HyPTraDe: Global Hydrogen Production Transport and Demand Model Chain

What is HyPTraDe used for?

The HyPTraDe model landscape consists of a hydrogen production model (HyP), a hydrogen transport model (Tra), and a demand regionalization model (De). Using this model chain, costs along the green hydrogen value chain up to the importing country can be determined. For this purpose, pure production costs, land potentials, transport and conversion costs, as well as the worldwide hydrogen demands of different countries are considered to depict  a global hydrogen market. The flexible handling of the model  allows the calculation of  sensitivities and thus determine the influence of input parameters on hydrogen costs. Modifications regarding techno-economic input parameters, capital costs as well as hydrogen demand patterns can be considered.

Which research questions can be answered?

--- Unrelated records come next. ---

-- pv_equiv track=rewrite | github.com/fac33/py_intro_exercise | week7-8/week7/hw26/multiples_of_n.py | multiples_of
-- ===== SOURCE A (Python) =====
-- def multiples_of(n,l):
--     ind = 0 #position of list
--     num_a = 0 #numbers of replaced a.
--     for i in l:
--         if i%n:
--             l[ind] = 'a'
--             num_a+=1
--         ind+=1
--     for j in range(num_a):
--         l.remove('a')
--     return l
-- ===== SOURCE B (Python) =====
-- def multiples_of(n, l):
--     # In-place two-pointer compaction: one pass, one truncation.
--     w = 0
--     for x in l:
--         if x % n == 0:
--             l[w] = x
--             w += 1
--     del l[w:]
--     return l
-- ===== Notes on version B (the rewrite author's own statement) =====
-- stated objective: faster
-- what changed: Replaces A's sentinel-marking pass followed by repeated list.remove('a') scans with a single in-place write-pointer compaction and one tail truncation.
-- outside the precondition, e.g. on multiples_of(0, []): A returns [], B returns []
import Mathlib
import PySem

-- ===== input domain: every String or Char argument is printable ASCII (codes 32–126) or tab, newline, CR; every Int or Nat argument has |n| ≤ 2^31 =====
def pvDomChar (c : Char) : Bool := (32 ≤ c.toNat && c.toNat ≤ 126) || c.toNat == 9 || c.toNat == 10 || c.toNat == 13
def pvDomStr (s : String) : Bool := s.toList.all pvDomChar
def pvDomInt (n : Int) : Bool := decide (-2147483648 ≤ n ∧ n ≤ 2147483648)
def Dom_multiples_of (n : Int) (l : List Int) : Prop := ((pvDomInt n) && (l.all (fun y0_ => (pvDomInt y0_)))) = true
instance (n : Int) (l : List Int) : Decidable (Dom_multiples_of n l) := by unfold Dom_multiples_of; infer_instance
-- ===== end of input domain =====

-- B replaces A's sentinel-marking pass followed by repeated list.remove scans with a single
-- in-place write-pointer compaction pass and one tail truncation (faster). In Python both A
-- and B mutate l in place and return the same list object; the theorems are about the
-- returned value.

-- ===== PORT A =====
-- Python's l is mutated to hold ints and the sentinel string 'a'; that heterogeneous list
-- is ported as List (Option Int): `some i` is the int i, `none` is the sentinel 'a'.
def multiples_of (n : Int) (l : List Int) : List Int :=
  -- first loop: overwrite every non-multiple (if i%n:) with the sentinel, counting them
  let st := l.foldl
    (fun (st : List (Option Int) × Nat × Nat) i =>
      if PySem.Int.mod i n ≠ 0 then (st.1.set st.2.1 none, st.2.1 + 1, st.2.2 + 1)
      else (st.1, st.2.1 + 1, st.2.2))
    (l.map some, 0, 0)
  -- second loop: for j in range(num_a): l.remove('a')
  -- (ValueError is impossible: num_a sentinels are present, so getD's fallback is never taken)
  let m := (List.range st.2.2).foldl (fun m _ => (PySem.List.remove? m none).getD m) st.1
  -- Python's l now holds only ints; read them back (getD 0 is never taken on a sentinel)
  m.map (fun o => o.getD 0)

-- ===== PORT B =====
def multiples_of_alt (n : Int) (l : List Int) : List Int :=
  -- write-pointer compaction: l[w] = x; w += 1 for each multiple x
  let st := l.foldl
    (fun (st : List Int × Nat) x =>
      if PySem.Int.mod x n = 0 then (st.1.set st.2 x, st.2 + 1) else st)
    (l, 0)
  -- del l[w:]
  st.1.take st.2

-- ===== PRECONDITION & SPEC =====
-- Pre_ excludes exactly n = 0, on which Python's `i % n` raises ZeroDivisionError (in A and
-- in B) whenever l is nonempty; the sole returning excluded input is (0, []), where the loop
-- body never runs and both A and B return [].
def Pre_multiples_of (n : Int) (l : List Int) : Prop := n ≠ 0
instance (n : Int) (l : List Int) : Decidable (Pre_multiples_of n l) := by unfold Pre_multiples_of; infer_instance
def pvWitness_multiples_of : Int × List Int := (3, [3, 4, 9, 0, -6, 7])

def Spec_multiples_of (n : Int) (l : List Int) (out : List Int) : Prop := out = multiples_of_alt n l
instance (n : Int) (l : List Int) (out : List Int) : Decidable (Spec_multiples_of n l out) := by unfold Spec_multiples_of; infer_instance

-- ===== CLAIM (what is proved, stated in full; the proofs are below) =====
def Claim_equal_multiples_of : Prop := ∀ (n : Int) (l : List Int), Dom_multiples_of n l → Pre_multiples_of n l → Spec_multiples_of n l (multiples_of n l)

-- ===== LEMMAS AND PROOFS =====

-- Setting the cell right after a prefix K.
theorem pv_set_append_length {α : Type} (K : List α) (b v : α) (t : List α) :
    (K ++ b :: t).set K.length v = K ++ v :: t := by
  induction K with
  | nil => rfl
  | cons a K ih => simp [ih]

-- A's marking loop: with the processed prefix K already marked, it marks the rest in place
-- and counts the sentinels it wrote.
theorem pv_mark_loop (n : Int) :
    ∀ (rest : List Int) (K : List (Option Int)) (a : Nat),
    rest.foldl
      (fun (st : List (Option Int) × Nat × Nat) i =>
        if PySem.Int.mod i n ≠ 0 then (st.1.set st.2.1 none, st.2.1 + 1, st.2.2 + 1)
        else (st.1, st.2.1 + 1, st.2.2))
      (K ++ rest.map some, K.length, a)
    = (K ++ rest.map (fun i => if PySem.Int.mod i n ≠ 0 then none else some i),
       K.length + rest.length,
       a + rest.countP (fun i => decide (PySem.Int.mod i n ≠ 0))) := by
  intro rest
  induction rest with
  | nil => intro K a; simp
  | cons i rest ih =>
    intro K a
    simp only [List.map_cons, List.foldl_cons, List.countP_cons]
    by_cases hi : PySem.Int.mod i n = 0
    · have hrec := ih (K ++ [some i]) a
      simp only [List.append_assoc, List.singleton_append, List.length_append,
        List.length_cons, List.length_nil] at hrec
      simp only [hi, ne_eq, not_true_eq_false, if_false, decide_false]
      rw [hrec]
      simp only [List.map_cons, hi, ne_eq, not_true_eq_false, if_false, List.length_cons]
      simp only [Prod.mk.injEq]
      refine ⟨trivial, by omega, by simp [Nat.add_assoc, Nat.add_comm, Nat.add_left_comm]⟩
    · have hrec := ih (K ++ [none]) (a + 1)
      simp only [List.append_assoc, List.singleton_append, List.length_append,
        List.length_cons, List.length_nil] at hrec
      simp only [hi, ne_eq, not_false_eq_true, if_true, decide_true]
      rw [pv_set_append_length, hrec]
      simp only [List.map_cons, hi, ne_eq, not_false_eq_true, if_true, List.length_cons]
      simp only [Prod.mk.injEq]
      refine ⟨trivial, by omega, by simp [Nat.add_assoc, Nat.add_comm, Nat.add_left_comm]⟩

-- `for j in range(k): m = g m` is k-fold iteration of g.
theorem pv_foldl_range_const {α : Type} (g : α → α) :
    ∀ (k : Nat) (m : α), (List.range k).foldl (fun s _ => g s) m = g^[k] m := by
  intro k
  induction k with
  | zero => intro m; simp
  | succ k ih =>
    intro m
    rw [List.range_succ, List.foldl_append, ih, Function.iterate_succ_apply']
    rfl

-- A remove step keeps a non-sentinel head, as long as a sentinel remains to be removed.
theorem pv_rm_skip (n : Int) :
    ∀ (c : Nat) (x : Int) (t : List (Option Int)), c ≤ t.count none →
    (fun m => ((PySem.List.remove? m none).getD m))^[c] (some x :: t)
      = some x :: (fun m => ((PySem.List.remove? m none).getD m))^[c] t := by
  intro c
  induction c with
  | zero => intro x t _; rfl
  | succ c ih =>
    intro x t hc
    have hmem : (none : Option Int) ∈ t := by
      by_contra h
      simp [List.count_eq_zero_of_not_mem h] at hc
    have hrem : PySem.List.remove? t none = some (t.erase none) :=
      PySem.List.remove?_eq_some_erase t none hmem
    have hcount : (t.erase none).count none = t.count none - 1 :=
      List.count_erase_self (a := none) (l := t)
    rw [Function.iterate_succ_apply, Function.iterate_succ_apply]
    have hstep : (PySem.List.remove? (some x :: t) none).getD (some x :: t)
        = some x :: t.erase none := by
      rw [PySem.List.remove?_cons_of_ne t (by simp), hrem]; rfl
    rw [hstep]
    simp only [hrem, Option.getD_some]
    exact ih x (t.erase none) (by omega)

-- Removing the sentinel exactly (count of sentinels) times leaves the unmarked cells.
theorem pv_rm_all (n : Int) :
    ∀ (m : List (Option Int)),
    (fun m => ((PySem.List.remove? m none).getD m))^[m.count none] m
      = m.filter (fun o => o.isSome) := by
  intro m
  induction m with
  | nil => rfl
  | cons o t ih =>
    cases o with
    | none =>
      rw [List.count_cons_self, Function.iterate_succ_apply]
      have hstep : (PySem.List.remove? (none :: t) none).getD (none :: t) = t := by
        rw [PySem.List.remove?_cons_self]; rfl
      rw [hstep, ih]
      simp
    | some x =>
      rw [List.count_cons_of_ne (by simp)]
      rw [pv_rm_skip n _ x t (le_refl _), ih]
      simp

-- The number of sentinels A wrote into the marked list.
theorem pv_count_none (n : Int) (l : List Int) :
    (l.map (fun i => if PySem.Int.mod i n ≠ 0 then none else some i)).count (none : Option Int)
      = l.countP (fun i => decide (PySem.Int.mod i n ≠ 0)) := by
  induction l with
  | nil => rfl
  | cons i l ih =>
    simp only [List.map_cons, List.count_cons, List.countP_cons, ih]
    by_cases hi : PySem.Int.mod i n = 0
    · rw [if_neg (by simpa using hi)]
      simp [hi]
    · rw [if_pos hi]
      simp [hi]

-- Reading the surviving cells back as ints gives the filtered list.
theorem pv_extract (n : Int) (l : List Int) :
    (((l.map (fun i => if PySem.Int.mod i n ≠ 0 then none else some i)).filter
        (fun o => o.isSome)).map (fun o => o.getD 0))
      = l.filter (fun x => decide (PySem.Int.mod x n = 0)) := by
  induction l with
  | nil => rfl
  | cons i l ih =>
    simp only [List.map_cons]
    by_cases hi : PySem.Int.mod i n = 0
    · rw [if_neg (by simpa using hi), List.filter_cons_of_pos (by simp),
          List.map_cons, List.filter_cons_of_pos (by simp [hi])]
      simp only [Option.getD_some, ih]
    · rw [if_pos hi, List.filter_cons_of_neg (by simp),
          List.filter_cons_of_neg (by simp [hi])]
      exact ih

theorem pv_A_eq (n : Int) (l : List Int) :
    multiples_of n l = l.filter (fun x => decide (PySem.Int.mod x n = 0)) := by
  have hm := pv_mark_loop n l [] 0
  simp only [List.nil_append, List.length_nil, Nat.zero_add] at hm
  simp only [multiples_of, hm]
  rw [pv_foldl_range_const, ← pv_count_none n l, pv_rm_all n, pv_extract]

-- B's compaction loop: starting from K ++ junk with write pointer |K|, enough junk cells
-- remaining, the first |K| + (kept count) cells end up K ++ filter; the take reads them off.
theorem pv_alt_loop (n : Int) :
    ∀ (rest K junk : List Int),
      rest.countP (fun x => decide (PySem.Int.mod x n = 0)) ≤ junk.length →
    (let r := rest.foldl
        (fun (st : List Int × Nat) x =>
          if PySem.Int.mod x n = 0 then (st.1.set st.2 x, st.2 + 1) else st)
        (K ++ junk, K.length)
     r.1.take r.2) = K ++ rest.filter (fun x => decide (PySem.Int.mod x n = 0)) := by
  intro rest
  induction rest with
  | nil =>
    intro K junk _
    simp
  | cons x rest ih =>
    intro K junk hcnt
    simp only [List.foldl_cons, List.filter_cons, List.countP_cons] at *
    by_cases hx : PySem.Int.mod x n = 0
    · simp only [hx, decide_true, if_pos] at *
      cases junk with
      | nil => simp at hcnt
      | cons j junk =>
        have hset : (K ++ j :: junk).set K.length x = (K ++ [x]) ++ junk :=
          by rw [pv_set_append_length]; simp
        have hrec := ih (K ++ [x]) junk (by simp at hcnt ⊢; omega)
        simp only [List.length_append, List.length_cons, List.length_nil] at hrec
        simpa [hset] using hrec
    · simp only [hx, decide_false] at *
      have hrec := ih K junk (by omega)
      simpa using hrec

theorem pv_B_eq (n : Int) (l : List Int) :
    multiples_of_alt n l = l.filter (fun x => decide (PySem.Int.mod x n = 0)) := by
  have h := pv_alt_loop n l [] l List.countP_le_length
  simpa [multiples_of_alt] using h

-- ===== VERDICT (by name: the statement is the Claim_ definition above) =====
theorem multiples_of_spec : Claim_equal_multiples_of := by
  intro n l _ _
  unfold Spec_multiples_of
  rw [pv_A_eq, pv_B_eq]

  • How do country-specific capital costs affect the total cost of hydrogen?
  • How are the components of the production system optimally dimensioned in terms of cost?
  • How much hydrogen is available globally and at what cost?
  • What are the current and future costs of producing and transporting green hydrogen?
  • How large are the export and import flows between countries and continents?
  • At what cost can countries or regions supply themselves with hydrogen?
  • What effect does pooling of electricity procurement options at the NUTS-3 level have on the production costs of hydrogen?

Model Structure

The HyPTraDe model chain allows the calculation of global hydrogen costs by using  three initially separate building blocks (production, transport, and demand), which are then integrated into a market model.

Figure 1: HyPTraDe Model chain

The modeling of hydrogen production is based on island systems, represented in cells with a spatial resolution of 50×50 km, incorporating hourly data on renewable energy production capacity factors for each cell. Together with the techno-economic input parameters of the individual components of the hydrogen production system, the cost-optimal size of the system can be determined.  The hydrogen demand for each cell, needed as framework condition in the production model, can be modified as needed  to integrate the requirements of the demand side and assess  its impact on the optimal production system.

Figure 2: Components for the island system in the production model

Furthermore, there are spatial exclusion criteria (e.g., restrictive land use or water scarcity) for each cell, which limit the available area for hydrogen production. By aggregating land availability potentials, hydrogen cost potential curves can be generated for any desired geographical resolution.

Figure 3: Area potential analysis for Argentina

Additionally, the spatial resolution of the production model for Europe can be changed from a cell-based structure to NUTS-3 regions. Based on this, analyses can be carried out for RFNBO-compliant systems.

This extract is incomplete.